Track Talk - 04/04/22


04 April 2022

Our first April fixture takes place this Thursday when we have seven races from 1pm. It is also the opening day of the Aintree Grand National meeting and all the races will be shown on our big screen. Tickets are £17 in advance and £20 on day – there is a £5 concession on the day for seniors.  

Not for the first time this year, Christian Williams-trained horses dominated the finish of the weekend’s big race on ITV, as Win My Wings and Kitty’s Light finished first and second in the Scottish Grand National.  Their form was there for all to see, and they were returned as two of the 13/2 co-favourites. 

The nine-year-old mare Win My Wings travelled easily and was 5/2 in running fully six furlongs out.  “It was all straightforward really,” said the Irish amateur jockey Rob James afterwards.  His seven pound claim wasn’t necessary given the horse’s facile seven length victory.  That allowance suggested an inexperienced rider was on board, but though he had only had 12 winners under National Hunt Rules, he has ridden 264 in point-to-points in Ireland.   

It was the first time since 1995 that the two four-mile races, the Eider Chase and the Scottish National, had been won by the same horse in the same year.  But although Win My Wings is a confirmed stayer, and enjoyed the good ground, she is versatile enough to have won over two and a quarter miles on heavy going in France last May.   

Kitty’s Light, so often the bridesmaid, made a bad mistake at the second fence yet ran on valiantly under Jack Tudor to finish as the runner-up. 

Even if you set aside the Scottish National result, it was a great day for the Welsh. 

Sean Bowen rode the winner of the Scottish Champion Hurdle, which despite its name is only a handicap.  His mount, Anna Bunina, was second in the race last year.  The pony-sized mare was kept to the inside and was poised to challenge before the final flight when the door closed in front of her.  Bowen switched her round the leading pair and she shot past them on the run-in.  He was full of praise for County Meath trainer John McConnell, on whose raiders to Britain he has a strike rate of 32%.  “Every time he comes over here, you’d be disappointed if you went home without a winner.” 

Richard Patrick rode Do Your Job to take the Champion Novices Chase.  It was the jockey’s second Grade 2 winner of the season – Hillcrest being the other – and it was a breakthrough success at this level for Michael Scudamore.  His four rivals helped by making an assortment of jumping errors but he outclassed them.   

At Newbury Mot A Mot won on his first start for Sam Thomas.  This ex-Henderson horse, owner by Dai Walters, had been thought good enough to take part in last year’s Aintree bumper.  Now having his first run in a handicap, with the benefit of a wind op, and a first-time tongue tie, it seemed that all the stars were aligned.  Pricewise tipped him and he was returned at 11/4. 

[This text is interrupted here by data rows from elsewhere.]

-- pv_equiv track=rewrite | github.com/fernsky/pokhara-delivery-admin | buddhashanti-reporting/apps/demographics/utils/svg_utils.py | convert_number_to_nepali
-- ===== SOURCE A (Python) =====
-- def convert_number_to_nepali(number):
--     """Convert English numbers to Nepali numerals"""
--     nepali_digits = {
--         '0': '०', '1': '१', '2': '२', '3': '३', '4': '४',
--         '5': '५', '6': '६', '7': '७', '8': '८', '9': '९'
--     }
--     result = str(number)
--     for eng, nep in nepali_digits.items():
--         result = result.replace(eng, nep)
--     return result
-- ===== SOURCE B (Python) =====
-- def convert_number_to_nepali(number):
--     """Convert English numbers to Nepali numerals"""
--     nepali_digits = {
--         '0': '०', '1': '१', '2': '२', '3': '३', '4': '४',
--         '5': '५', '6': '६', '7': '७', '8': '८', '9': '९'
--     }
--     return ''.join(nepali_digits.get(c, c) for c in str(number))
-- ===== Notes on version B (the rewrite author's own statement) =====
-- stated objective: simpler
-- what changed: One pass over the characters of str(number) with a per-character dict lookup (falling back to the character itself), instead of ten replace passes that each rescan the whole string.
import Mathlib
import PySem

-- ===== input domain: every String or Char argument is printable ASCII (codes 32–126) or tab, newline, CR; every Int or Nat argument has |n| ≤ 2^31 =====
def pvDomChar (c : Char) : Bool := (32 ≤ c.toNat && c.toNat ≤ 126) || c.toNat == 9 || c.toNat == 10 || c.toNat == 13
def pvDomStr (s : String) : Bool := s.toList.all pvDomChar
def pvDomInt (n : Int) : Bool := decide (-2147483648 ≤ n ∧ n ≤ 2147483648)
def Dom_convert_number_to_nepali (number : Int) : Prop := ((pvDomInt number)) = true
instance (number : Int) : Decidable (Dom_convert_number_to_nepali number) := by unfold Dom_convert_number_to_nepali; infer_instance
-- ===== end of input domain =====

-- B builds the result in one pass over the characters of str(number) with a per-character
-- dict lookup (falling back to the character itself) instead of A's ten whole-string
-- replace passes (objective: simpler).


-- ===== PORT A =====
def convert_number_to_nepali (number : Int) : String :=
  let nepali_digits : PySem.Dict String String := PySem.Dict.mk
    [("0", "०"), ("1", "१"), ("2", "२"), ("3", "३"), ("4", "४"),
     ("5", "५"), ("6", "६"), ("7", "७"), ("8", "८"), ("9", "९")]
  nepali_digits.items.foldl (fun result p => PySem.Str.replace result p.1 p.2)
    (PySem.Int.toStr number)

-- ===== PORT B =====
def convert_number_to_nepali_alt (number : Int) : String :=
  let nepali_digits : PySem.Dict Char Char := PySem.Dict.mk
    [('0', '०'), ('1', '१'), ('2', '२'), ('3', '३'), ('4', '४'),
     ('5', '५'), ('6', '६'), ('7', '७'), ('8', '८'), ('9', '९')]
  String.ofList ((PySem.Int.toChars number).map (fun c => nepali_digits.getD c c))

-- ===== PRECONDITION & SPEC =====
def Spec_convert_number_to_nepali (number : Int) (out : String) : Prop := out = convert_number_to_nepali_alt number
instance (number : Int) (out : String) : Decidable (Spec_convert_number_to_nepali number out) := by unfold Spec_convert_number_to_nepali; infer_instance

-- ===== CLAIM (what is proved, stated in full; the proofs are below) =====
def Claim_equal_convert_number_to_nepali : Prop := ∀ (number : Int), Dom_convert_number_to_nepali number → Spec_convert_number_to_nepali number (convert_number_to_nepali number)

-- ===== LEMMAS AND PROOFS =====

-- replacing a single character e by n is the pointwise map over the characters
lemma go_single (e n : Char) :
    ∀ (l : List Char) (fuel : Nat) (acc : List Char), l.length ≤ fuel →
      PySem.Chars.replace.go [e] [n] fuel l acc
        = acc.reverse ++ l.map (fun c => if e == c then n else c) := by
  intro l
  induction l with
  | nil =>
      intro fuel acc _
      cases fuel <;> simp [PySem.Chars.replace.go]
  | cons c t ih =>
      intro fuel acc hf
      cases fuel with
      | zero => simp at hf
      | succ m =>
          simp only [List.length_cons, Nat.succ_le_succ_iff] at hf
          by_cases h : e = c
          · subst h
            simp [PySem.Chars.replace.go, List.isPrefixOf, ih m _ hf]
          · have hb : (e == c) = false := by simp [h]
            simp [PySem.Chars.replace.go, List.isPrefixOf, hb, ih m _ hf, h]

lemma replace_single (cs : List Char) (e n : Char) :
    PySem.Chars.replace cs [e] [n] = cs.map (fun c => if e == c then n else c) := by
  simp [PySem.Chars.replace, go_single e n cs cs.length [] (le_refl _)]

-- applying a list of (source, target) substitutions to one character, in order
def applyChain (ps : List (Char × Char)) (c : Char) : Char :=
  ps.foldl (fun x p => if (p.1 == x) = true then p.2 else x) c

lemma applyChain_id (x : Char) :
    ∀ ps : List (Char × Char), (∀ q ∈ ps, (q.1 == x) = false) → applyChain ps x = x := by
  intro ps
  induction ps with
  | nil => intro _; rfl
  | cons p rest ih =>
      intro h
      have hp := h p (List.mem_cons_self)
      simp only [applyChain, List.foldl_cons, hp, Bool.false_eq_true, if_false]
      exact ih (fun q hq => h q (List.mem_cons_of_mem _ hq))

-- the chain of single-character substitutions equals one dict lookup, provided
-- no substitution target is itself a substitution source
lemma applyChain_eq_getD :
    ∀ (ps : List (Char × Char)) (c : Char),
      (∀ p ∈ ps, ∀ q ∈ ps, (q.1 == p.2) = false) →
      applyChain ps c = (PySem.Dict.mk ps).getD c c := by
  intro ps
  induction ps with
  | nil => intro c _; rfl
  | cons p rest ih =>
      intro c h
      have hrest : ∀ a ∈ rest, ∀ b ∈ rest, (b.1 == a.2) = false :=
        fun a ha b hb => h a (List.mem_cons_of_mem _ ha) b (List.mem_cons_of_mem _ hb)
      cases hb : p.1 == c with
      | true =>
          have htgt : ∀ q ∈ rest, (q.1 == p.2) = false :=
            fun q hq => h p List.mem_cons_self q (List.mem_cons_of_mem _ hq)
          simp only [applyChain, List.foldl_cons, hb, if_true]
          rw [show (rest.foldl (fun x p => if (p.1 == x) = true then p.2 else x) p.2)
                = applyChain rest p.2 from rfl,
              applyChain_id p.2 rest htgt]
          simp [PySem.Dict.getD, PySem.Dict.get?, List.find?, hb]
      | false =>
          simp only [applyChain, List.foldl_cons, hb, Bool.false_eq_true, if_false]
          rw [show (rest.foldl (fun x p => if (p.1 == x) = true then p.2 else x) c)
                = applyChain rest c from rfl, ih c hrest]
          simp [PySem.Dict.getD, PySem.Dict.get?, List.find?, hb]

-- A's left fold of single-character replace passes, written over an arbitrary
-- substitution list, is one map of the per-character substitution chain
lemma fold_replace_map (qs : List (Char × Char)) :
    ∀ cs : List Char,
      ((qs.map (fun q => (String.ofList [q.1], String.ofList [q.2]))).foldl
          (fun (res : String) p => PySem.Str.replace res p.1 p.2) (String.ofList cs)).toList
        = cs.map (fun ch => applyChain qs ch) := by
  induction qs with
  | nil => intro cs; simp [applyChain]
  | cons q rest ih =>
      intro cs
      simp only [List.map_cons, List.foldl_cons]
      have h1 : PySem.Str.replace (String.ofList cs) (String.ofList [q.1]) (String.ofList [q.2])
          = String.ofList (cs.map (fun c => if (q.1 == c) = true then q.2 else c)) := by
        simp [PySem.Str.replace, replace_single]
      rw [h1, ih, List.map_map]
      rfl

-- no substitution target ('०'..'९') is a substitution source ('0'..'9')
set_option maxHeartbeats 4000000 in
lemma nep_cond : ∀ p ∈ ([('0', '०'), ('1', '१'), ('2', '२'), ('3', '३'), ('4', '४'),
     ('5', '५'), ('6', '६'), ('7', '७'), ('8', '८'), ('9', '९')] : List (Char × Char)),
    ∀ q ∈ ([('0', '०'), ('1', '१'), ('2', '२'), ('3', '३'), ('4', '४'),
     ('5', '५'), ('6', '६'), ('7', '७'), ('8', '८'), ('9', '९')] : List (Char × Char)),
    (q.1 == p.2) = false := by decide

set_option maxHeartbeats 1000000 in
theorem convert_number_to_nepali_spec : Claim_equal_convert_number_to_nepali := by
  intro number _
  show convert_number_to_nepali number = convert_number_to_nepali_alt number
  unfold convert_number_to_nepali convert_number_to_nepali_alt
  dsimp only
  refine String.toList_inj.mp ?_
  rw [show PySem.Int.toStr number = String.ofList (PySem.Int.toChars number) from by
        rw [← PySem.Int.toList_toStr, String.ofList_toList]]
  rw [show ([("0", "०"), ("1", "१"), ("2", "२"), ("3", "३"), ("4", "४"),
         ("5", "५"), ("6", "६"), ("7", "७"), ("8", "८"), ("9", "९")]
          : List (String × String))
      = ([('0', '०'), ('1', '१'), ('2', '२'), ('3', '३'), ('4', '४'),
          ('5', '५'), ('6', '६'), ('7', '७'), ('8', '८'), ('9', '९')].map
            (fun q => (String.ofList [q.1], String.ofList [q.2]))) from rfl]
  rw [fold_replace_map, String.toList_ofList]
  exact List.map_congr_left (fun c _ => applyChain_eq_getD _ c nep_cond)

Two Chepstow races went to the home team.  In the three mile chase Wayfinder scored for Rebecca Curtis and Ben Jones, taking his record to four wins from 12 starts.  Now proven on good as well as soft, he should be able to score again.  The runner-up, Tim Vaughan’s Clemencia, has form figures of 3332 and deserves a change of luck. 

Ballinsker won the two and a half mile chase for Evan and Isabel Williams easily, but his opponents suffered various mishaps and he may be flattered by the twelve-length margin of victory. 

Christian Williams and Jack Tudor made the 461 mile journey from Ayr to Plumpton on Sunday with four runners.  Their Loup De Maulde was favourite for the penultimate race, but had to give best to Evan Williams’ Balkardy.  It was the trainer’s birthday, and Fergus Gillard made his first ride for him a very satisfactory present. 

Lorcan Williams stole a win in Sunday’s maiden hurdle at Hereford, depriving a clear leader who appeared to have the race in the bag.  After the final flight he lurched over towards the stands side, but Williams had sensed what would happen and came wider still, squeezing his mount Striking Out through a narrow gap between his opponent and the rails to get the verdict by half a length.